• [What the task requires] An exact repetition of all the entries that follow is required.

• [Records provided]
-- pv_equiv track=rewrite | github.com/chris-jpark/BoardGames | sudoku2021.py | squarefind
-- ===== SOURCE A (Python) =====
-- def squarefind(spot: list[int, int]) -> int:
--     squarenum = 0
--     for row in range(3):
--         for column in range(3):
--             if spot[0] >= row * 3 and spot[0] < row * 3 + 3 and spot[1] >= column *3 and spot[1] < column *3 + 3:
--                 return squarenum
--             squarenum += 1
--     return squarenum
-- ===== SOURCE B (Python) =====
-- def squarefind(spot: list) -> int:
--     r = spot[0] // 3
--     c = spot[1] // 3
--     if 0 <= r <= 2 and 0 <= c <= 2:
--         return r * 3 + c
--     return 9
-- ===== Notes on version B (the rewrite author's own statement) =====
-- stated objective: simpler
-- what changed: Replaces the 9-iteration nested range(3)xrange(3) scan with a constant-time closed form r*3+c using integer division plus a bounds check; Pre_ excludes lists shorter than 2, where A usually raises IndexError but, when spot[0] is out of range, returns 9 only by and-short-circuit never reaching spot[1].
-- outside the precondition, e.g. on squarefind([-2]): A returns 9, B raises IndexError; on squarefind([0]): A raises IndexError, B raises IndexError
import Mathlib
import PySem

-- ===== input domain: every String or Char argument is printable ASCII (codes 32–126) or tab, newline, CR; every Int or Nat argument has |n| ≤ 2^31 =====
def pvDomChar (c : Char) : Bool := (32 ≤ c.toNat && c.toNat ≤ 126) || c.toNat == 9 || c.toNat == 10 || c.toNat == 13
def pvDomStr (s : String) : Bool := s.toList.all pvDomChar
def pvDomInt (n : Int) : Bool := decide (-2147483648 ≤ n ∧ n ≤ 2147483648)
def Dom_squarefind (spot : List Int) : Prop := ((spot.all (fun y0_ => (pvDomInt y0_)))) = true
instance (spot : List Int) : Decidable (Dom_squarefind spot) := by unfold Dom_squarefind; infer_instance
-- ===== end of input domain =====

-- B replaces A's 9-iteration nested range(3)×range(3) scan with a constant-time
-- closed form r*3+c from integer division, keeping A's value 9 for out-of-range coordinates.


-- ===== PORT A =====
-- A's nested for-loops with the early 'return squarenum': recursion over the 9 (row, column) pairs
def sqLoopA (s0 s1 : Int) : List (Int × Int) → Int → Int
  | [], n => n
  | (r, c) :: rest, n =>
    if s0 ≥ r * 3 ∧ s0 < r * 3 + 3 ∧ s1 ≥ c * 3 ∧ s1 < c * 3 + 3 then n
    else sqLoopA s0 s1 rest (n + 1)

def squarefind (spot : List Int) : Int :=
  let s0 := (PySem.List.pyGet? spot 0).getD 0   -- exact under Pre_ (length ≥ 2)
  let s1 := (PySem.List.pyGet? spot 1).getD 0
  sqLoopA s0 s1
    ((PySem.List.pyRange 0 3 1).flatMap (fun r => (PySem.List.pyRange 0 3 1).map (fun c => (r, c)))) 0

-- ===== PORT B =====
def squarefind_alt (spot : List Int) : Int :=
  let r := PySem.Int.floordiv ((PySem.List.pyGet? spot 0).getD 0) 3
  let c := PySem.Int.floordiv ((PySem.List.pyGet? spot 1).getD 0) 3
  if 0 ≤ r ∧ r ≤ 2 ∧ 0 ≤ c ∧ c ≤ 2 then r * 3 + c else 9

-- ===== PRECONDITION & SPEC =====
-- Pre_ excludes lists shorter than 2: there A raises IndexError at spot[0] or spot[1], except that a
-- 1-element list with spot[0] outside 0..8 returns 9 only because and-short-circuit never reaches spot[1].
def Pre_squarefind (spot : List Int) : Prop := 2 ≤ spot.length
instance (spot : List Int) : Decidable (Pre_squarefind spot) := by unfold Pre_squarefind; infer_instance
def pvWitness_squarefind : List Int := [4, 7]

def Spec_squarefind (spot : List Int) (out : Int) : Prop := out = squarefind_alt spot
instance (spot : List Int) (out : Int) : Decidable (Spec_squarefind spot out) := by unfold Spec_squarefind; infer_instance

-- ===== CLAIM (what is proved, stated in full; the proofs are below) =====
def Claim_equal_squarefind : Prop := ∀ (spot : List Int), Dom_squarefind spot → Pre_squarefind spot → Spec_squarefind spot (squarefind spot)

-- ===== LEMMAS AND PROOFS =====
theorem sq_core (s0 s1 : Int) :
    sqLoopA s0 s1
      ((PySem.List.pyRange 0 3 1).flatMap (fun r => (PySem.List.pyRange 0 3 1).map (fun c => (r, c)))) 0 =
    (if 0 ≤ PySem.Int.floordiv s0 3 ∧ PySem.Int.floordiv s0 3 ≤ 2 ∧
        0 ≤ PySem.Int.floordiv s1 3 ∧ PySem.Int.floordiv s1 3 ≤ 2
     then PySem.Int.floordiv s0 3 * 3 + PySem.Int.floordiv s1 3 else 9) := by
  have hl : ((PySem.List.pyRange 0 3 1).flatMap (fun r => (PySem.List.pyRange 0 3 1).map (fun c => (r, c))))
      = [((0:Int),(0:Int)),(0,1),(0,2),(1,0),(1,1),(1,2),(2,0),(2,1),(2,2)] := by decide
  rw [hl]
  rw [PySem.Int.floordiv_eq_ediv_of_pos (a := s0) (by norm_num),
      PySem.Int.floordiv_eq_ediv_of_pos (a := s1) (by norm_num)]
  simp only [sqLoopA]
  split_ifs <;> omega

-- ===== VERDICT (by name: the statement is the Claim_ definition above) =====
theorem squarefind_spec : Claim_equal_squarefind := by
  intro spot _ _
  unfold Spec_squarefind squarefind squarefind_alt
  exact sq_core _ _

• [Response area]
-- pv_equiv track=rewrite | github.com/chris-jpark/BoardGames | sudoku2021.py | squarefind
-- ===== SOURCE A (Python) =====
-- def squarefind(spot: list[int, int]) -> int:
--     squarenum = 0
--     for row in range(3):
--         for column in range(3):
--             if spot[0] >= row * 3 and spot[0] < row * 3 + 3 and spot[1] >= column *3 and spot[1] < column *3 + 3:
--                 return squarenum
--             squarenum += 1
--     return squarenum
-- ===== SOURCE B (Python) =====
-- def squarefind(spot: list) -> int:
--     r = spot[0] // 3
--     c = spot[1] // 3
--     if 0 <= r <= 2 and 0 <= c <= 2:
--         return r * 3 + c
--     return 9
-- ===== Notes on version B (the rewrite author's own statement) =====
-- stated objective: simpler
-- what changed: Replaces the 9-iteration nested range(3)xrange(3) scan with a constant-time closed form r*3+c using integer division plus a bounds check; Pre_ excludes lists shorter than 2, where A usually raises IndexError but, when spot[0] is out of range, returns 9 only by and-short-circuit never reaching spot[1].
-- outside the precondition, e.g. on squarefind([-2]): A returns 9, B raises IndexError; on squarefind([0]): A raises IndexError, B raises IndexError
import Mathlib
import PySem

-- ===== input domain: every String or Char argument is printable ASCII (codes 32–126) or tab, newline, CR; every Int or Nat argument has |n| ≤ 2^31 =====
def pvDomChar (c : Char) : Bool := (32 ≤ c.toNat && c.toNat ≤ 126) || c.toNat == 9 || c.toNat == 10 || c.toNat == 13
def pvDomStr (s : String) : Bool := s.toList.all pvDomChar
def pvDomInt (n : Int) : Bool := decide (-2147483648 ≤ n ∧ n ≤ 2147483648)
def Dom_squarefind (spot : List Int) : Prop := ((spot.all (fun y0_ => (pvDomInt y0_)))) = true
instance (spot : List Int) : Decidable (Dom_squarefind spot) := by unfold Dom_squarefind; infer_instance
-- ===== end of input domain =====

-- B replaces A's 9-iteration nested range(3)×range(3) scan with a constant-time
-- closed form r*3+c from integer division, keeping A's value 9 for out-of-range coordinates.


-- ===== PORT A =====
-- A's nested for-loops with the early 'return squarenum': recursion over the 9 (row, column) pairs
def sqLoopA (s0 s1 : Int) : List (Int × Int) → Int → Int
  | [], n => n
  | (r, c) :: rest, n =>
    if s0 ≥ r * 3 ∧ s0 < r * 3 + 3 ∧ s1 ≥ c * 3 ∧ s1 < c * 3 + 3 then n
    else sqLoopA s0 s1 rest (n + 1)

def squarefind (spot : List Int) : Int :=
  let s0 := (PySem.List.pyGet? spot 0).getD 0   -- exact under Pre_ (length ≥ 2)
  let s1 := (PySem.List.pyGet? spot 1).getD 0
  sqLoopA s0 s1
    ((PySem.List.pyRange 0 3 1).flatMap (fun r => (PySem.List.pyRange 0 3 1).map (fun c => (r, c)))) 0

-- ===== PORT B =====
def squarefind_alt (spot : List Int) : Int :=
  let r := PySem.Int.floordiv ((PySem.List.pyGet? spot 0).getD 0) 3
  let c := PySem.Int.floordiv ((PySem.List.pyGet? spot 1).getD 0) 3
  if 0 ≤ r ∧ r ≤ 2 ∧ 0 ≤ c ∧ c ≤ 2 then r * 3 + c else 9

-- ===== PRECONDITION & SPEC =====
-- Pre_ excludes lists shorter than 2: there A raises IndexError at spot[0] or spot[1], except that a
-- 1-element list with spot[0] outside 0..8 returns 9 only because and-short-circuit never reaches spot[1].
def Pre_squarefind (spot : List Int) : Prop := 2 ≤ spot.length
instance (spot : List Int) : Decidable (Pre_squarefind spot) := by unfold Pre_squarefind; infer_instance
def pvWitness_squarefind : List Int := [4, 7]

def Spec_squarefind (spot : List Int) (out : Int) : Prop := out = squarefind_alt spot
instance (spot : List Int) (out : Int) : Decidable (Spec_squarefind spot out) := by unfold Spec_squarefind; infer_instance

-- ===== CLAIM (what is proved, stated in full; the proofs are below) =====
def Claim_equal_squarefind : Prop := ∀ (spot : List Int), Dom_squarefind spot → Pre_squarefind spot → Spec_squarefind spot (squarefind spot)

-- ===== LEMMAS AND PROOFS =====
theorem sq_core (s0 s1 : Int) :
    sqLoopA s0 s1
      ((PySem.List.pyRange 0 3 1).flatMap (fun r => (PySem.List.pyRange 0 3 1).map (fun c => (r, c)))) 0 =
    (if 0 ≤ PySem.Int.floordiv s0 3 ∧ PySem.Int.floordiv s0 3 ≤ 2 ∧
        0 ≤ PySem.Int.floordiv s1 3 ∧ PySem.Int.floordiv s1 3 ≤ 2
     then PySem.Int.floordiv s0 3 * 3 + PySem.Int.floordiv s1 3 else 9) := by
  have hl : ((PySem.List.pyRange 0 3 1).flatMap (fun r => (PySem.List.pyRange 0 3 1).map (fun c => (r, c))))
      = [((0:Int),(0:Int)),(0,1),(0,2),(1,0),(1,1),(1,2),(2,0),(2,1),(2,2)] := by decide
  rw [hl]
  rw [PySem.Int.floordiv_eq_ediv_of_pos (a := s0) (by norm_num),
      PySem.Int.floordiv_eq_ediv_of_pos (a := s1) (by norm_num)]
  simp only [sqLoopA]
  split_ifs <;> omega

-- ===== VERDICT (by name: the statement is the Claim_ definition above) =====
theorem squarefind_spec : Claim_equal_squarefind := by
  intro spot _ _
  unfold Spec_squarefind squarefind squarefind_alt
  exact sq_core _ _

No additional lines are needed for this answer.